US 11,862,188 B2
Method for detecting and classifying coughs or other non-semantic sounds using audio feature set learned from speech
Jacob Garrison, Seattle, WA (US); Jacob Scott Peplinski, Chandler, AZ (US); and Joel Shor, Tokyo (JP)
Assigned to Google LLC, Mountain View, CA (US)
Filed by Google LLC, Mountain View, CA (US)
Filed on Oct. 21, 2021, as Appl. No. 17/507,461.
Claims priority of provisional application 63/104,291, filed on Oct. 22, 2020.
Prior Publication US 2022/0130415 A1, Apr. 28, 2022
Int. Cl. G10L 25/66 (2013.01); G10L 15/02 (2006.01); G10L 15/06 (2013.01); G10L 15/04 (2013.01); A61B 5/00 (2006.01); G16H 40/67 (2018.01); A61B 5/08 (2006.01); G10L 25/78 (2013.01); G10L 25/51 (2013.01); G10L 25/30 (2013.01)

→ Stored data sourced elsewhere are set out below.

-- B: the block state with no closer in sight masks everything
theorem pvBlockNone (eq : Nat) : ∀ (w : List Char) (p : Nat), p ≤ eq + 1 →
    ¬ pvCloser eq <:+: ((pvCloser eq).take p ++ w) → pvRun (.block eq p) w = pvMask w := by
  intro w
  induction w with
  | nil => intro p _ _; rfl
  | cons c rest ih =>
    intro p hp hnone
    rw [pvRun]
    by_cases hc : c = (if p = 0 ∨ p = eq + 1 then ']' else '=')
    · rw [if_pos hc]
      by_cases hclose : p + 1 = eq + 2
      · exfalso
        apply hnone
        have hp1 : p = eq + 1 := by omega
        have hctx : (pvCloser eq).take p ++ c :: rest = pvCloser eq ++ rest := by
          rw [show (c :: rest) = [c] ++ rest from rfl, ← List.append_assoc]
          congr 1
          rw [hc, hp1, ← pvCloser_take_succ eq (eq + 1) (le_refl _)]
          simp [pvCloser_take_full]
        rw [hctx]
        exact ⟨[], rest, by simp⟩
      · rw [if_neg hclose]
        have hctx : (pvCloser eq).take (p + 1) ++ rest = (pvCloser eq).take p ++ c :: rest := by
          rw [pvCloser_take_succ eq p hp, ← hc]; simp
        rw [ih (p + 1) (by omega) (by rw [hctx]; exact hnone)]
        rw [pvMask_cons]
    · rw [if_neg hc]
      have hsuffix : ((pvCloser eq).take (if c = ']' then 1 else 0) ++ rest)
          <:+ ((pvCloser eq).take p ++ c :: rest) := by
        by_cases h : c = ']'
        · have h1 : (pvCloser eq).take 1 = [']'] := by simp [pvCloser]
          simp only [if_pos h, h1, h]
          exact ⟨(pvCloser eq).take p, rfl⟩
        · simp only [if_neg h, List.take_zero, List.nil_append]
          exact ⟨(pvCloser eq).take p ++ [c], by simp⟩
      rw [ih (if c = ']' then 1 else 0)
            (by by_cases h : c = ']' <;> simp [h])
            (fun hinf => hnone (hinf.trans hsuffix.isInfix))]
      rw [pvMask_cons]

CPC G10L 25/66 (2013.01) [A61B 5/0823 (2013.01); A61B 5/4803 (2013.01); A61B 5/7267 (2013.01); A61B 5/7282 (2013.01); G10L 15/02 (2013.01); G10L 15/04 (2013.01); G10L 15/063 (2013.01); G10L 25/30 (2013.01); G10L 25/51 (2013.01); G10L 25/78 (2013.01); G16H 40/67 (2018.01)] 20 Claims
OG exemplary drawing
 
1. A computer-implemented method for detecting a cough in an audio stream, comprising:
performing one or more pre-processing steps on the audio stream to generate an input audio sequence comprising a plurality of time-separated audio segments;
generating an embedding for each of the segments of the input audio sequence using an audio feature set generated by a self-supervised triplet loss embedding model, the embedding model having been trained to learn the audio feature set in a self-supervised triplet loss manner from a plurality of speech audio clips from a speech dataset;
providing the embedding for each of the segments to a model performing cough detection inference, the model generating a probability that each of the segments of the input audio sequence includes a cough episode; and
generating cough metrics for each of the cough episodes detected in the input audio sequence.